### [Exercise directions]
Where a line of the records holds the string "step", copy that line.

(Recorded data)
□ □ □ □ □ □ □
-- pv_equiv track=rewrite | github.com/ismaelsoares/my-challengers | very-easy/desafio_05.py | no_space
-- ===== SOURCE A (Python) =====
-- import unicodedata
--
-- def no_space(word):
--     """Escreva uma função que recebe uma string e retorna a maior letra segundo a ordem alfabética em minúsculo. Assuma que a string não possui nenhuma letra com acento, número ou caractere especial, apenas letras e espaços."""
--     word_no_space_lower = unicodedata.normalize("NFKD", word).encode(
--         "ASCII", "ignore").decode("ASCII").replace(" ", "").lower()
--     alphabet = ["a", "b", "c", "d", "e", "f", "g", "h", "i", "j", "k", "l",
--                 "m", "n", "o", "p", "q", "r", "s", "t", "u", "v", "w", "x", "y", "z"]
--     high_letter = 0
--     for index_word in range(len(word_no_space_lower)):
--         for index_letter in range(len(alphabet)):
--             if (word_no_space_lower[index_word].find(alphabet[index_letter]) != -1):
--                 if index_letter > high_letter:
--                     high_letter = index_letter
--     return alphabet[high_letter]
-- ===== SOURCE B (Python) =====
-- import unicodedata
--
-- def no_space(word):
--     """Escreva uma função que recebe uma string e retorna a maior letra segundo a ordem alfabética em minúsculo."""
--     cleaned = unicodedata.normalize("NFKD", word).encode(
--         "ASCII", "ignore").decode("ASCII").replace(" ", "").lower()
--     letters = [c for c in cleaned if 'a' <= c <= 'z']
--     return max(letters) if letters else "a"
-- ===== Notes on version B (the rewrite author's own statement) =====
-- stated objective: faster
-- what changed: Replaced the nested loop that scans a 26-entry alphabet table per character while tracking the maximal table index with a single filter of the lowercase letters and one max over them (default 'a').
import Mathlib
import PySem

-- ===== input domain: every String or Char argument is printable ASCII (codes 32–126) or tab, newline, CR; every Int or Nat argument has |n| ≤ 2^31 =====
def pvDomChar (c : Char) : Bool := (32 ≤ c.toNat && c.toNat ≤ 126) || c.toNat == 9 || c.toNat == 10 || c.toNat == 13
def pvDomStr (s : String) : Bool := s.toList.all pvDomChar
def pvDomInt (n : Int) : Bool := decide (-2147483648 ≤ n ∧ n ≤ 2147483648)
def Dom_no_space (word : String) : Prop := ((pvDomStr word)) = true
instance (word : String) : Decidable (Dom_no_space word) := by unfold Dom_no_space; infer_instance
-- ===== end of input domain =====

-- B replaces A's nested scan of a 26-entry alphabet table (tracking the max table index) by one
-- filter of the lowercase letters followed by a single max with default "a" (measured faster).
set_option maxRecDepth 4096

-- ===== PORT A =====
def alphabetA : List String := ["a", "b", "c", "d", "e", "f", "g", "h", "i", "j", "k", "l",
  "m", "n", "o", "p", "q", "r", "s", "t", "u", "v", "w", "x", "y", "z"]

-- The NFKD-normalise + ASCII encode/decode step of A's preprocessing line is the identity on the
-- ASCII strings of Dom_no_space, so the line ports as replace " " "" followed by lower (exact there).
def no_space (word : String) : String :=
  let w := PySem.Str.lower (PySem.Str.replace word " " "")
  let high : Int := (PySem.List.pyRange 0 (PySem.Str.len w) 1).foldl (fun high i =>
    (PySem.List.pyRange 0 ((alphabetA.length : Int)) 1).foldl (fun h j =>
      if PySem.Str.find (String.singleton (PySem.List.pyGetD w.toList i ' '))
           (PySem.List.pyGetD alphabetA j "a") ≠ -1 then
        (if j > h then j else h) else h) high) 0
  PySem.List.pyGetD alphabetA high "a"

-- ===== PORT B =====
-- same preprocessing line (identity NFKD step on the ASCII domain), then filter + max over letters
def no_space_alt (word : String) : String :=
  let cleaned := PySem.Str.lower (PySem.Str.replace word " " "")
  let letters := cleaned.toList.filter (fun c => decide ('a' ≤ c) && decide (c ≤ 'z'))
  match PySem.List.max? letters (fun c => c) with
  | some m => String.singleton m
  | none => "a"

-- ===== PRECONDITION & SPEC =====
def Spec_no_space (word : String) (out : String) : Prop := out = no_space_alt word
instance (word : String) (out : String) : Decidable (Spec_no_space word out) := by unfold Spec_no_space; infer_instance

-- ===== CLAIM (what is proved, stated in full; the proofs are below) =====
def Claim_equal_no_space : Prop := ∀ (word : String), Dom_no_space word → Spec_no_space word (no_space word)

-- ===== LEMMAS AND PROOFS =====

-- a 1-char haystack finds a 1-char needle exactly when the characters are equal
theorem cond_iff (c d : Char) :
    (PySem.Str.find (String.singleton c) (String.singleton d) ≠ -1) ↔ c = d := by
  rw [PySem.Str.find_ne_neg_one_iff]
  constructor
  · intro h
    have := h.sublist
    simp [String.toList_singleton] at this
    simp_all
  · rintro rfl
    simp

-- a fold that bumps the accumulator only at the unique hit t
theorem genfold (t : Int) : ∀ (l : List Int) (h : Int),
    l.foldl (fun hh j => if j = t then max hh j else hh) h
    = if t ∈ l then max h t else h := by
  intro l
  induction l with
  | nil => simp
  | cons j l ih =>
    intro h
    by_cases hj : j = t
    · subst hj
      simp only [List.foldl, ih, List.mem_cons, true_or, if_pos]
      split_ifs <;> omega
    · have ht : ¬ t = j := fun e => hj e.symm
      simp [List.foldl, hj, ih, ht]

theorem alpha_map :
    alphabetA = (List.range 26).map (fun k => String.singleton (Char.ofNat (97 + k))) := by decide

theorem get_alpha (j : Int) (h0 : 0 ≤ j) (h1 : j < 26) :
    PySem.List.pyGetD alphabetA j "a" = String.singleton (Char.ofNat (97 + j.toNat)) := by
  rw [PySem.List.pyGetD_of_nonneg _ _ h0, alpha_map]
  rw [List.getD_eq_getElem?_getD, List.getElem?_map, List.getElem?_range (by omega)]
  simp

-- A's inner loop over the alphabet table: max of the accumulator with c's letter index, if c is a letter
theorem inner_fold (c : Char) (h : Int) :
    (PySem.List.pyRange 0 ((alphabetA.length : Int)) 1).foldl (fun hh j =>
      if PySem.Str.find (String.singleton c) (PySem.List.pyGetD alphabetA j "a") ≠ -1 then
        (if j > hh then j else hh) else hh) h
    = if 97 ≤ c.toNat ∧ c.toNat ≤ 122 then max h ((c.toNat : Int) - 97) else h := by
  have hlen : ((alphabetA.length : Int)) = 26 := by decide
  rw [hlen]
  rw [PySem.List.foldl_congr_mem _ _
    (fun hh j => if j = (c.toNat : Int) - 97 then max hh j else hh) _
    (by
      intro acc j hj
      rw [PySem.List.mem_pyRange_one] at hj
      rw [get_alpha j hj.1 hj.2]
      have hvalid : (97 + j.toNat).isValidChar := by left; omega
      have hiff : (PySem.Str.find (String.singleton c) (String.singleton (Char.ofNat (97 + j.toNat))) ≠ -1)
          ↔ (j = (c.toNat : Int) - 97) := by
        rw [cond_iff]
        constructor
        · rintro rfl
          rw [Char.toNat_ofNat, if_pos hvalid]
          omega
        · intro hje
          have hn : c.toNat = 97 + j.toNat := by omega
          rw [← Char.ofNat_toNat c, hn]
      simp only [hiff]
      split_ifs <;> omega)]
  rw [genfold]
  by_cases hc : 97 ≤ c.toNat ∧ c.toNat ≤ 122
  · rw [if_pos (PySem.List.mem_pyRange_one.mpr (by omega)), if_pos hc]
  · rw [if_neg (fun hm => hc (by have := PySem.List.mem_pyRange_one.mp hm; omega)), if_neg hc]

theorem charmax (a b : Char) :
    ((max a b).toNat : Int) = max (a.toNat : Int) (b.toNat : Int) := by
  rcases le_total a b with h | h
  · rw [max_eq_right h]
    have : (a.toNat : Int) ≤ b.toNat := by exact_mod_cast h
    omega
  · rw [max_eq_left h]
    have : (b.toNat : Int) ≤ a.toNat := by exact_mod_cast h
    omega

theorem getD_alpha (c : Char) (h1 : 97 ≤ c.toNat) (h2 : c.toNat ≤ 122) :
    PySem.List.pyGetD alphabetA ((c.toNat : Int) - 97) "a" = String.singleton c := by
  rw [PySem.List.pyGetD_of_nonneg _ _ (by omega : (0:Int) ≤ (c.toNat : Int) - 97), alpha_map]
  rw [List.getD_eq_getElem?_getD, List.getElem?_map, List.getElem?_range (by omega)]
  simp only [Option.map_some, Option.getD_some]
  rw [show 97 + ((c.toNat : Int) - 97).toNat = c.toNat by omega, Char.ofNat_toNat]

-- running max of letter indices = letter index of the running max
theorem fold_idx : ∀ (tl : List Char) (a : Char),
    tl.foldl (fun h c => max h ((c.toNat : Int) - 97)) ((a.toNat : Int) - 97)
    = ((tl.foldl max a).toNat : Int) - 97 := by
  intro tl
  induction tl with
  | nil => intro a; rfl
  | cons c tl ih =>
    intro a
    have : max ((a.toNat : Int) - 97) ((c.toNat : Int) - 97) = ((max a c).toNat : Int) - 97 := by
      rw [charmax]; omega
    simp only [List.foldl, this, ih]

theorem pred_eq (c : Char) :
    (decide ('a' ≤ c) && decide (c ≤ 'z')) = decide (97 ≤ c.toNat ∧ c.toNat ≤ 122) := by
  have h1 : ('a' ≤ c) ↔ 97 ≤ c.toNat := Iff.rfl
  have h2 : (c ≤ 'z') ↔ c.toNat ≤ 122 := Iff.rfl
  simp [h1, h2]

-- the two bodies agree once the shared preprocessed string s is abstracted out
theorem core (s : String) :
    PySem.List.pyGetD alphabetA
      ((PySem.List.pyRange 0 (PySem.Str.len s) 1).foldl (fun high i =>
        (PySem.List.pyRange 0 ((alphabetA.length : Int)) 1).foldl (fun h j =>
          if PySem.Str.find (String.singleton (PySem.List.pyGetD s.toList i ' '))
               (PySem.List.pyGetD alphabetA j "a") ≠ -1 then
            (if j > h then j else h) else h) high) 0) "a"
    = match PySem.List.max? (s.toList.filter (fun c => decide ('a' ≤ c) && decide (c ≤ 'z')))
        (fun c => c) with
      | some m => String.singleton m
      | none => "a" := by
  have hlen : PySem.Str.len s = ((s.toList.length : Int)) := by simp [PySem.Str.len]
  rw [hlen, PySem.List.foldl_pyRange_zero_pyGetD' s.toList ' '
    (fun high c => (PySem.List.pyRange 0 ((alphabetA.length : Int)) 1).foldl (fun h j =>
      if PySem.Str.find (String.singleton c) (PySem.List.pyGetD alphabetA j "a") ≠ -1 then
        (if j > h then j else h) else h) high) 0]
  simp only [inner_fold]
  rw [PySem.List.foldl_ite_eq_foldl_filter (fun c => 97 ≤ c.toNat ∧ c.toNat ≤ 122)
    (fun h c => max h ((c.toNat : Int) - 97)) s.toList 0]
  simp only [pred_eq]
  cases hf : s.toList.filter (fun c => decide (97 ≤ c.toNat ∧ c.toNat ≤ 122)) with
  | nil => decide
  | cons m tl =>
    rw [PySem.List.max?_id_cons]
    have hm : 97 ≤ m.toNat ∧ m.toNat ≤ 122 := by
      have hmem : m ∈ s.toList.filter (fun c => decide (97 ≤ c.toNat ∧ c.toNat ≤ 122)) := by
        rw [hf]; exact List.mem_cons_self
      simpa using List.of_mem_filter hmem
    have hM : 97 ≤ (tl.foldl max m).toNat ∧ (tl.foldl max m).toNat ≤ 122 := by
      rcases PySem.List.foldl_max_mem tl m with he | he
      · rw [he]; exact hm
      · have hmem : tl.foldl max m ∈ s.toList.filter (fun c => decide (97 ≤ c.toNat ∧ c.toNat ≤ 122)) := by
          rw [hf]; exact List.mem_cons_of_mem _ he
        simpa using List.of_mem_filter hmem
    simp only [List.foldl]
    rw [show max 0 ((m.toNat : Int) - 97) = (m.toNat : Int) - 97 by omega]
    rw [fold_idx]
    exact getD_alpha _ hM.1 hM.2

-- ===== VERDICT (by name: the statement is the Claim_ definition above) =====
theorem no_space_spec : Claim_equal_no_space := by
  intro word _
  show no_space word = no_space_alt word
  simp only [no_space, no_space_alt]
  exact core (PySem.Str.lower (PySem.Str.replace word " " ""))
□ □ □ □ □ □ □
### [Response to the task]
-- The NFKD-normalise + ASCII encode/decode step of A's preprocessing line is the identity on the
-- same preprocessing line (identity NFKD step on the ASCII domain), then filter + max over letters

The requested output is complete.